Though a native of the East, as its name imports, it bears the severity of our climate without injury, flowers in May, and as its blossoms are extremely shewy, it gives great brilliancy to the flower-garden or plantation; prefers a dry soil.


[Pg 129]

[58]

Iris Spuria. Spurious Iris.

Class and Order.

Triandria Monogynia.

Generic Character.

Corolla 6-petala, inæqualis, petalis alternis geniculato-patentibus. Stigmata petaliformia, cucullato-bilabiata. Conf. Thunb. Diss. de Iride.

Specific Character and Synonyms.

IRIS spuria imberbis foliis linearibus, scapo subtrifloro tereti, germinibus hexagonis. Linn. Syst. Vegetab. p. 91. Jacq. Fl. austr. tab. 4.

IRIS pratensis angustifolia, folio fœtido. Bauh. Pin. 32.

The greater blue Flower-de-luce with narrow leaves. Park. Parad. p. 184.

No 58
No58

Some plants afford so little diversity of character, that an expressive name can scarcely be assigned them; such is the present plant, or Linnæus would not have given it the inexpressive name of spuria, nor we have adopted it.

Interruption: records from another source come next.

-- pv_equiv track=rewrite | github.com/SpaceManiac/sublime-dm-langclient | toggle_ticked.py | sort_less
-- ===== SOURCE A (Python) =====
-- def sort_less(a, b):
-- 	parts_a, parts_b = a.split("\\"), b.split("\\")
-- 	i = 0
-- 	while True:
-- 		part_a, part_b = parts_a[i].lower(), parts_b[i].lower()
-- 		if i == len(parts_a) - 1 and i == len(parts_b) - 1:
-- 			# files in the same directory sort by their extension first
-- 			bits_a, bits_b = part_a.split("."), part_b.split(".")
-- 			ext_a, ext_b = bits_a[-1], bits_b[-1]
-- 			if ext_a != ext_b:
-- 				return ext_a < ext_b
-- 			# and then by their filename
-- 			return part_a < part_b
-- 		elif i == len(parts_a) - 1:
-- 			# files sort before directories
-- 			return True
-- 		elif i == len(parts_b) - 1:
-- 			# directories sort after files
-- 			return False
-- 		elif part_a != part_b:
-- 			# directories sort by their name
-- 			return part_a < part_b
-- 		i += 1
-- ===== SOURCE B (Python) =====
-- def sort_less(a, b):
-- 	def key(path):
-- 		comps = [c.lower() for c in path.split("\\")]
-- 		last = comps[-1]
-- 		return [(1, c) for c in comps[:-1]] + [(0, last.split(".")[-1], last)]
-- 	return key(a) < key(b)
-- ===== Notes on version B (the rewrite author's own statement) =====
-- stated objective: idiomatic
-- what changed: Replaces A's indexed while-loop with interleaved length/equality branch tests by an independent per-path sort key (directories as (1,name), the terminal file as (0,ext,name)) compared with Python's built-in lexicographic list/tuple comparison.
import Mathlib
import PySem

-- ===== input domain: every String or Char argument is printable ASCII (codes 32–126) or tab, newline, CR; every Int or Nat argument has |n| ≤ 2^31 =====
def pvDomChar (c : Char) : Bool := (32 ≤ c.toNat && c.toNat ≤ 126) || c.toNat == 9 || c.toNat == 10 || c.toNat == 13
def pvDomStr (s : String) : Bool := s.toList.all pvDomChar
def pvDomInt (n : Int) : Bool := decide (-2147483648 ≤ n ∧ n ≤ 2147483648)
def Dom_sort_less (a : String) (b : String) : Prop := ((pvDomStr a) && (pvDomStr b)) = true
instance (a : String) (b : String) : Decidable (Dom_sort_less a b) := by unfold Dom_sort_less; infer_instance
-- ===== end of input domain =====

-- B replaces A's indexed while-loop of interleaved length/equality tests by building an
-- independent sort key per path and comparing the keys lexicographically (idiomatic, same cost).

-- ===== PORT A =====
-- A's `while True` loop over index i, transcribed as structural recursion on the two
-- suffixes of the split lists (i == len-1  ↔  the suffix is a singleton).
def sort_less_loop : List (List Char) → List (List Char) → Bool
  | [pa], [pb] =>
      let part_a := PySem.Chars.lower pa
      let part_b := PySem.Chars.lower pb
      let ext_a := PySem.List.pyGetD (PySem.Chars.splitOn part_a ['.']) (-1) []
      let ext_b := PySem.List.pyGetD (PySem.Chars.splitOn part_b ['.']) (-1) []
      if ext_a ≠ ext_b then PySem.Chars.strLt ext_a ext_b
      else PySem.Chars.strLt part_a part_b
  | [_], _ :: _ :: _ => true
  | _ :: _ :: _, [_] => false
  | pa :: ra, pb :: rb =>
      if PySem.Chars.lower pa ≠ PySem.Chars.lower pb then
        PySem.Chars.strLt (PySem.Chars.lower pa) (PySem.Chars.lower pb)
      else sort_less_loop ra rb
  | _, _ => false  -- unreachable: splitOn never returns []

def sort_less (a : String) (b : String) : Bool :=
  sort_less_loop (PySem.Chars.splitOn a.toList ['\\']) (PySem.Chars.splitOn b.toList ['\\'])

-- ===== PORT B =====
-- B's tuple keys: (1, name) for a directory component, (0, ext, name) for the final file.
inductive SortKey
  | dir : List Char → SortKey
  | file : List Char → List Char → SortKey   -- ext, name
deriving DecidableEq, Repr

-- Python's `<` on the key tuples (first component 0/1 compared first).
def keyElemLt : SortKey → SortKey → Bool
  | .dir n1, .dir n2 => PySem.Chars.strLt n1 n2
  | .file _ _, .dir _ => true
  | .dir _, .file _ _ => false
  | .file e1 n1, .file e2 n2 =>
      PySem.Chars.strLt e1 e2 || (e1 = e2 && PySem.Chars.strLt n1 n2)

-- Python's `<` on lists of such tuples.
def keyListLt : List SortKey → List SortKey → Bool
  | [], [] => false
  | [], _ :: _ => true
  | _ :: _, [] => false
  | x :: xs, y :: ys => if x = y then keyListLt xs ys else keyElemLt x y

-- key(path) of Source B, applied to the already-lowercased components.
def pathKey (comps : List (List Char)) : List SortKey :=
  let last := PySem.List.pyGetD comps (-1) []
  (PySem.List.slice comps none (some (-1))).map SortKey.dir
    ++ [SortKey.file (PySem.List.pyGetD (PySem.Chars.splitOn last ['.']) (-1) []) last]

def sort_less_alt (a : String) (b : String) : Bool :=
  keyListLt (pathKey ((PySem.Chars.splitOn a.toList ['\\']).map PySem.Chars.lower))
            (pathKey ((PySem.Chars.splitOn b.toList ['\\']).map PySem.Chars.lower))

-- ===== PRECONDITION & SPEC =====
def Spec_sort_less (a : String) (b : String) (out : Bool) : Prop := out = sort_less_alt a b
instance (a : String) (b : String) (out : Bool) : Decidable (Spec_sort_less a b out) := by unfold Spec_sort_less; infer_instance

-- ===== CLAIM (what is proved, stated in full; the proofs are below) =====
def Claim_equal_sort_less : Prop := ∀ (a : String) (b : String), Dom_sort_less a b → Spec_sort_less a b (sort_less a b)

-- ===== LEMMAS AND PROOFS =====

theorem splitOn_go_ne_nil (sep : List Char) : ∀ (fuel : Nat) (l cur : List Char) (acc : List (List Char)),
    PySem.Chars.splitOn.go sep fuel l cur acc ≠ [] := by
  intro fuel
  induction fuel with
  | zero => intro l cur acc; rw [PySem.Chars.splitOn.go]; simp
  | succ n ih =>
      intro l cur acc
      cases l with
      | nil => rw [PySem.Chars.splitOn.go]; simp; omega
      | cons c rest =>
          rw [PySem.Chars.splitOn.go]
          split
          · exact ih _ _ _
          · exact ih _ _ _

theorem splitOn_ne_nil (cs sep : List Char) : PySem.Chars.splitOn cs sep ≠ [] :=
  splitOn_go_ne_nil sep _ cs [] []

theorem strLt_self (x : List Char) : PySem.Chars.strLt x x = false := by
  simp [PySem.Chars.strLt]

theorem pyGetD_last_singleton (x : List Char) : PySem.List.pyGetD [x] (-1) [] = x := by
  simp [PySem.List.pyGetD, PySem.List.pyIdx?, PySem.List.pyGet?]

theorem pyGetD_last_cons_cons (x y : List Char) (r : List (List Char)) :
    PySem.List.pyGetD (x :: y :: r) (-1) ([] : List Char) = PySem.List.pyGetD (y :: r) (-1) [] := by
  rw [PySem.List.pyGetD_neg_one _ _ (by simp), PySem.List.pyGetD_neg_one _ _ (by simp)]
  simp [List.getLast_cons]

theorem pathKey_singleton (x : List Char) :
    pathKey [x] = [SortKey.file (PySem.List.pyGetD (PySem.Chars.splitOn x ['.']) (-1) []) x] := by
  simp [pathKey, PySem.List.slice_to_neg_one, pyGetD_last_singleton]

theorem pathKey_cons_cons (x y : List Char) (r : List (List Char)) :
    pathKey (x :: y :: r) = SortKey.dir x :: pathKey (y :: r) := by
  simp [pathKey, PySem.List.slice_to_neg_one, pyGetD_last_cons_cons]

theorem loop_eq_keys : ∀ (pa pb : List (List Char)), pa ≠ [] → pb ≠ [] →
    sort_less_loop pa pb
      = keyListLt (pathKey (pa.map PySem.Chars.lower)) (pathKey (pb.map PySem.Chars.lower)) := by
  intro pa
  induction pa with
  | nil => intro pb h _; exact absurd rfl h
  | cons x xs ih =>
      intro pb _ hpb
      cases pb with
      | nil => exact absurd rfl hpb
      | cons y ys =>
          cases xs with
          | nil =>
              cases ys with
              | nil =>
                  simp only [List.map, pathKey_singleton, sort_less_loop, keyListLt, keyElemLt]
                  by_cases hea : PySem.List.pyGetD (PySem.Chars.splitOn (PySem.Chars.lower x) ['.']) (-1) []
                      = PySem.List.pyGetD (PySem.Chars.splitOn (PySem.Chars.lower y) ['.']) (-1) [] <;>
                    by_cases hla : PySem.Chars.lower x = PySem.Chars.lower y <;>
                    simp [hea, hla, strLt_self]
              | cons y2 ys2 =>
                  simp [List.map, pathKey_singleton, pathKey_cons_cons, sort_less_loop, keyListLt, keyElemLt]
          | cons x2 xs2 =>
              cases ys with
              | nil =>
                  simp [List.map, pathKey_singleton, pathKey_cons_cons, sort_less_loop, keyListLt, keyElemLt]
              | cons y2 ys2 =>
                  simp only [List.map, pathKey_cons_cons, sort_less_loop, keyListLt, keyElemLt]
                  by_cases hla : PySem.Chars.lower x = PySem.Chars.lower y
                  · simp [hla, ih (y2 :: ys2) (by simp) (by simp)]
                  · simp [hla]

-- ===== VERDICT (by name: the statement is the Claim_ definition above) =====
theorem sort_less_spec : Claim_equal_sort_less := by
  intro a b _
  unfold Spec_sort_less sort_less sort_less_alt
  exact loop_eq_keys _ _ (splitOn_ne_nil _ _) (splitOn_ne_nil _ _)
-- pv_equiv track=rewrite | github.com/dima137/GU_git | lib/multi_fgl_utils.py | trim2depth
-- ===== SOURCE A (Python) =====
-- def max_node_length(tree):
--     nmax = 0
--     for node in tree:
--         nmax = max(nmax, len(node))
--     return nmax
--
-- def get_subtree(node, tree):
--     return [nd for nd in tree if nd.startswith(node)]
--
-- def trim2depth(tree_cat_dict, depth=None):
--     tree = tree_cat_dict.keys()
--     if depth is None or max_node_length(tree) <= depth + 1:
--         return tree_cat_dict
--     else:
--         tree_cat_dict_res = tree_cat_dict.copy()
--         while max_node_length(tree) > depth + 1:
--             for node in tree:
--                 if len(node) > depth + 1:
--                     new_node = node[:depth + 1]
--                     subtree = get_subtree(new_node, tree)
--                     new_classes = []
--                     for leaf in subtree:
--                         new_classes.extend(tree_cat_dict_res.pop(leaf))
--                     tree_cat_dict_res[new_node] = new_classes
--                     tree = tree_cat_dict_res.keys()
--                     break
--     return tree_cat_dict_res
-- ===== SOURCE B (Python) =====
-- def trim2depth(tree_cat_dict, depth=None):
--     if depth is None:
--         return tree_cat_dict
--     p = depth + 1
--     if all(len(k) <= p for k in tree_cat_dict):
--         return tree_cat_dict
--     # group prefixes, ordered by first occurrence of a too-long node
--     order = []
--     for k in tree_cat_dict:
--         if len(k) > p and k[:p] not in order:
--             order.append(k[:p])
--     res = {k: v for k, v in tree_cat_dict.items()
--            if not (len(k) >= p and k[:p] in order)}
--     for g in order:
--         classes = []
--         for k, v in tree_cat_dict.items():
--             if len(k) >= p and k[:p] == g:
--                 classes.extend(v)
--         res[g] = classes
--     return res
-- ===== Notes on version B (the rewrite author's own statement) =====
-- stated objective: faster
-- what changed: Replaces A's destructive fixpoint loop (rescan the dict for the first over-long key, pop its whole prefix group, append the merged node, repeat until no key is too long) by a single grouping pass: compute the ordered list of length-(depth+1) prefixes of over-long keys, keep ungrouped entries in place, and append each group's concatenated class list once.
import Mathlib
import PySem
-- pv_equiv track=rewrite | github.com/ciornav/line-charts-vs-colorfields | helpers/study_helpers/moo_helpers.py | get_rotating_index
-- ===== SOURCE A (Python) =====
-- def get_rotating_index(index_selected_value : int, slider_possible_values : list, number_of_steps_in_neighborhood: int = 3) -> list:
--     indexes_around_pareto = []
--     for ind in range(number_of_steps_in_neighborhood):
--         inferior_index = index_selected_value - (ind +1)
--         superior_index = index_selected_value + (ind +1)
--         if inferior_index >= 0 :
--             indexes_around_pareto.append(inferior_index)
--         if superior_index < len(slider_possible_values):
--             indexes_around_pareto.append(superior_index)
--     return indexes_around_pareto
-- ===== SOURCE B (Python) =====
-- def get_rotating_index(index_selected_value: int, slider_possible_values: list, number_of_steps_in_neighborhood: int = 3) -> list:
--     n = len(slider_possible_values)
--     ks = range(1, number_of_steps_in_neighborhood + 1)
--     inferiors = [index_selected_value - k for k in ks if index_selected_value - k >= 0]
--     superiors = [index_selected_value + k for k in ks if index_selected_value + k < n]
--     out = []
--     for a, b in zip(inferiors, superiors):
--         out.append(a)
--         out.append(b)
--     m = min(len(inferiors), len(superiors))
--     out.extend(inferiors[m:])
--     out.extend(superiors[m:])
--     return out
-- ===== Notes on version B (the rewrite author's own statement) =====
-- stated objective: alternative
-- what changed: B builds the lower and upper neighbor lists in two separate comprehension passes and then interleaves them with a zip-style merge, instead of A's single loop with two conditional appends per step; correctness rests on both candidate lists being prefix-contiguous.
import Mathlib
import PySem

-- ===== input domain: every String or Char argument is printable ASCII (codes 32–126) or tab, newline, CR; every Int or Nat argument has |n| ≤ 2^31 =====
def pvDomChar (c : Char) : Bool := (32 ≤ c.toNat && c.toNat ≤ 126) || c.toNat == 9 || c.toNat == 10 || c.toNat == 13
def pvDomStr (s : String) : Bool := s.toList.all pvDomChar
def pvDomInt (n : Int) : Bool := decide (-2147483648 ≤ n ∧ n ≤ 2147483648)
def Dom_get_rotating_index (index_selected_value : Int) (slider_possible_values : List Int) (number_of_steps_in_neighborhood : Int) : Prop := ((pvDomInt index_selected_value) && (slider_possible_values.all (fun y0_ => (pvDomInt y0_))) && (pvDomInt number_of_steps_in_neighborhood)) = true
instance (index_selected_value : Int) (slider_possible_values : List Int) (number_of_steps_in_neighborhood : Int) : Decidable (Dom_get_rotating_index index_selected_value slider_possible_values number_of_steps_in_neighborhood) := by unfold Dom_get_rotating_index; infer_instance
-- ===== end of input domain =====

-- B builds the inferior and superior neighbor lists in two separate passes and merges them by
-- interleaving; A appends both conditionally inside one loop. Same cost, different decomposition.

-- ===== PORT A =====
def get_rotating_index (index_selected_value : Int) (slider_possible_values : List Int) (number_of_steps_in_neighborhood : Int) : List Int :=
  (PySem.List.pyRange 0 number_of_steps_in_neighborhood 1).foldl
    (fun indexes_around_pareto ind =>
      let inferior_index := index_selected_value - (ind + 1)
      let superior_index := index_selected_value + (ind + 1)
      let indexes_around_pareto :=
        if inferior_index ≥ 0 then indexes_around_pareto ++ [inferior_index] else indexes_around_pareto
      if superior_index < (slider_possible_values.length : Int) then
        indexes_around_pareto ++ [superior_index]
      else indexes_around_pareto) []

-- ===== PORT B =====
-- zip-style merge: pairs while both lists last, then the leftover tail (Source B's zip loop + extends)
def pvInterleave : List Int → List Int → List Int
  | [], ys => ys
  | x :: xs, [] => x :: xs
  | x :: xs, y :: ys => x :: y :: pvInterleave xs ys

def get_rotating_index_alt (index_selected_value : Int) (slider_possible_values : List Int) (number_of_steps_in_neighborhood : Int) : List Int :=
  let n : Int := slider_possible_values.length
  let ks := PySem.List.pyRange 1 (number_of_steps_in_neighborhood + 1) 1
  let inferiors := (ks.filter (fun k => decide (index_selected_value - k ≥ 0))).map (fun k => index_selected_value - k)
  let superiors := (ks.filter (fun k => decide (index_selected_value + k < n))).map (fun k => index_selected_value + k)
  pvInterleave inferiors superiors

-- ===== PRECONDITION & SPEC =====
def Spec_get_rotating_index (index_selected_value : Int) (slider_possible_values : List Int) (number_of_steps_in_neighborhood : Int) (out : List Int) : Prop := out = get_rotating_index_alt index_selected_value slider_possible_values number_of_steps_in_neighborhood
instance (index_selected_value : Int) (slider_possible_values : List Int) (number_of_steps_in_neighborhood : Int) (out : List Int) : Decidable (Spec_get_rotating_index index_selected_value slider_possible_values number_of_steps_in_neighborhood out) := by unfold Spec_get_rotating_index; infer_instance

-- ===== CLAIM (what is proved, stated in full; the proofs are below) =====
def Claim_equal_get_rotating_index : Prop := ∀ (index_selected_value : Int) (slider_possible_values : List Int) (number_of_steps_in_neighborhood : Int), Dom_get_rotating_index index_selected_value slider_possible_values number_of_steps_in_neighborhood → Spec_get_rotating_index index_selected_value slider_possible_values number_of_steps_in_neighborhood (get_rotating_index index_selected_value slider_possible_values number_of_steps_in_neighborhood)

-- ===== LEMMAS AND PROOFS =====

theorem pvInterleave_nil_right (xs : List Int) : pvInterleave xs [] = xs := by
  cases xs <;> rfl

-- if P fails everywhere on L, only the Q-parts remain
theorem pvFlatMap_noP (P Q : Int → Bool) (g h : Int → Int) (L : List Int)
    (hP : ∀ y ∈ L, P y = false) :
    L.flatMap (fun k => (if P k then [g k] else []) ++ (if Q k then [h k] else []))
      = (L.filter Q).map h := by
  induction L with
  | nil => rfl
  | cons x t ih =>
    have hx := hP x (List.mem_cons_self)
    simp only [List.flatMap_cons, List.filter_cons, hx]
    rw [ih (fun y hy => hP y (List.mem_cons_of_mem _ hy))]
    by_cases hq : Q x = true <;> simp [hq]

theorem pvFlatMap_noQ (P Q : Int → Bool) (g h : Int → Int) (L : List Int)
    (hQ : ∀ y ∈ L, Q y = false) :
    L.flatMap (fun k => (if P k then [g k] else []) ++ (if Q k then [h k] else []))
      = (L.filter P).map g := by
  induction L with
  | nil => rfl
  | cons x t ih =>
    have hx := hQ x (List.mem_cons_self)
    simp only [List.flatMap_cons, List.filter_cons, hx]
    rw [ih (fun y hy => hQ y (List.mem_cons_of_mem _ hy))]
    by_cases hp : P x = true <;> simp [hp]

-- main shape lemma: when P and Q each hold on a prefix of L, the one-pass flatMap
-- equals the interleave of the two filtered passes
theorem pvFlatMap_eq_interleave (P Q : Int → Bool) (g h : Int → Int) :
    ∀ L : List Int,
      L.Pairwise (fun x y => (P y = true → P x = true) ∧ (Q y = true → Q x = true)) →
      L.flatMap (fun k => (if P k then [g k] else []) ++ (if Q k then [h k] else []))
        = pvInterleave ((L.filter P).map g) ((L.filter Q).map h) := by
  intro L
  induction L with
  | nil => intro _; rfl
  | cons x t ih =>
    intro hpw
    rcases List.pairwise_cons.mp hpw with ⟨hhead, htail⟩
    cases hp : P x with
    | true =>
      cases hq : Q x with
      | true =>
        rw [List.flatMap_cons, ih htail, List.filter_cons_of_pos (by simp [hp]),
          List.filter_cons_of_pos (by simp [hq])]
        simp [hp, hq, pvInterleave]
      | false =>
        have hQall : ∀ y ∈ t, Q y = false := by
          intro y hy
          cases hcy : Q y with
          | false => rfl
          | true => exact absurd ((hhead y hy).2 hcy) (by simp [hq])
        have hfQ : List.filter Q (x :: t) = [] := by
          rw [List.filter_eq_nil_iff]
          intro y hy
          rcases List.mem_cons.mp hy with rfl | hy'
          · simp [hq]
          · simp [hQall y hy']
        rw [List.flatMap_cons, pvFlatMap_noQ P Q g h t hQall, hfQ,
          List.filter_cons_of_pos (by simp [hp])]
        simp [hp, hq, pvInterleave_nil_right]
    | false =>
      have hPall : ∀ y ∈ t, P y = false := by
        intro y hy
        cases hcy : P y with
        | false => rfl
        | true => exact absurd ((hhead y hy).1 hcy) (by simp [hp])
      have hfP : List.filter P (x :: t) = [] := by
        rw [List.filter_eq_nil_iff]
        intro y hy
        rcases List.mem_cons.mp hy with rfl | hy'
        · simp [hp]
        · simp [hPall y hy']
      rw [List.flatMap_cons, pvFlatMap_noP P Q g h t hPall, hfP]
      cases hq : Q x with
      | true =>
        rw [List.filter_cons_of_pos (by simp [hq])]
        simp [hp, hq, pvInterleave]
      | false =>
        rw [List.filter_cons_of_neg (by simp [hq])]
        simp [hp, hq, pvInterleave]

-- A's loop body appends (at most) the two candidates of step ind
theorem pvFoldA_eq_flatMap (i n : Int) (L : List Int) :
    L.foldl (fun acc ind =>
      let inf := i - (ind + 1)
      let sup := i + (ind + 1)
      let acc := if inf ≥ 0 then acc ++ [inf] else acc
      if sup < n then acc ++ [sup] else acc) []
    = L.flatMap (fun ind =>
        (if i - (ind + 1) ≥ 0 then [i - (ind + 1)] else []) ++
        (if i + (ind + 1) < n then [i + (ind + 1)] else [])) := by
  have hbody : (fun (acc : List Int) (ind : Int) =>
      let inf := i - (ind + 1)
      let sup := i + (ind + 1)
      let acc := if inf ≥ 0 then acc ++ [inf] else acc
      if sup < n then acc ++ [sup] else acc)
    = (fun acc ind => acc ++
        ((if i - (ind + 1) ≥ 0 then [i - (ind + 1)] else []) ++
         (if i + (ind + 1) < n then [i + (ind + 1)] else []))) := by
    funext acc ind
    show (if i + (ind + 1) < n then
            (if i - (ind + 1) ≥ 0 then acc ++ [i - (ind + 1)] else acc) ++ [i + (ind + 1)]
          else if i - (ind + 1) ≥ 0 then acc ++ [i - (ind + 1)] else acc)
        = acc ++ ((if i - (ind + 1) ≥ 0 then [i - (ind + 1)] else []) ++
            (if i + (ind + 1) < n then [i + (ind + 1)] else []))
    split_ifs <;> simp
  rw [hbody, PySem.List.foldl_append_eq_flatMap]
  simp

-- the k-range is the step-range shifted by one
theorem pvRange_shift (s : Int) :
    PySem.List.pyRange 1 (s + 1) 1 = (PySem.List.pyRange 0 s 1).map (fun x => x + 1) := by
  rw [PySem.List.pyRange_one, PySem.List.pyRange_one, List.map_map]
  simp [Int.add_comm]

-- ===== VERDICT (by name: the statement is the Claim_ definition above) =====
theorem get_rotating_index_spec : Claim_equal_get_rotating_index := by
  intro i vals s _
  unfold Spec_get_rotating_index get_rotating_index get_rotating_index_alt
  dsimp only
  rw [pvFoldA_eq_flatMap i (vals.length : Int)]
  rw [pvRange_shift s]
  rw [List.filter_map, List.filter_map, List.map_map, List.map_map]
  have hpw : ((PySem.List.pyRange 0 s 1).map (fun x => x + 1)).Pairwise
      (fun x y => ((fun k => decide (i - k ≥ 0)) y = true → (fun k => decide (i - k ≥ 0)) x = true) ∧
                  ((fun k => decide (i + k < (vals.length : Int))) y = true →
                   (fun k => decide (i + k < (vals.length : Int))) x = true)) := by
    refine List.Pairwise.map _ ?_ (PySem.List.pairwise_lt_pyRange_one 0 s)
    intro a b hab
    constructor <;> · simp only [decide_eq_true_eq]; intro h; omega
  have := pvFlatMap_eq_interleave (fun k => decide (i - k ≥ 0))
      (fun k => decide (i + k < (vals.length : Int)))
      (fun k => i - k) (fun k => i + k)
      ((PySem.List.pyRange 0 s 1).map (fun x => x + 1)) hpw
  rw [List.filter_map, List.filter_map, List.map_map, List.map_map, List.flatMap_map] at this
  simp only [Function.comp, decide_eq_true_eq] at this ⊢
  exact this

This species is distinguished by the narrowness of its leaves, which emit a disagreeable smell when bruised, by the colour of its flowers, which are of a fine rich purple inclining to blue, and by its hexangular germen.

It is a native of Germany, where, as Professor Jacquin informs us, it grows in wet meadows; is a hardy perennial, thrives in our gardens in almost any soil or situation, flowers in June, and is propagated by parting its roots in Autumn.

[Pg 130]

[Pg 131]


[Pg 132]

[59]

Mesembryanthemum Bicolorum. Two-Coloured Fig-Marigold.

Class and Order.

Icosandria Pentagynia.

Generic Character.

Cal. 5-fidus. Petala numerosa, linearia. Caps. carnosa, infera, polysperma.

Specific Character and Synonyms.

MESEMBRYANTHEMUM bicolorum foliis subulatis punctatis lævibus distinctis, caule frutescente, corollis bicoloribus. Linn. Syst. Vegetab. p. 470.

MESEMBRYANTHEMUM tenuifolium fruticescens, flore croceo. Dill. Elth. 267. t. 202. f. 258.

No 59
No59

Contrary to the Mesembryanthemum dolabriforme, lately figured in this work, this species expands its flowers in the day-time, and that only when the sun shines powerfully on them; on such occasions, the blossoms on the top of the branches being very numerous, exhibit a most splendid appearance.

It is a native of the Cape of Good Hope, flowers in July, and is most readily propagated by cuttings.

Like most of the Cape plants, it requires the shelter of a green-house during the winter.

[Pg 133]


[Pg 134]

[60]

Lathyrus odoratus. Sweet Pea, or Vetchling.

Class and Order.

Diadelphia Decandria.

Generic Character.

Stylus planus, supra villosus, superne latior. Cal. laciniæ superiores 2-breviores.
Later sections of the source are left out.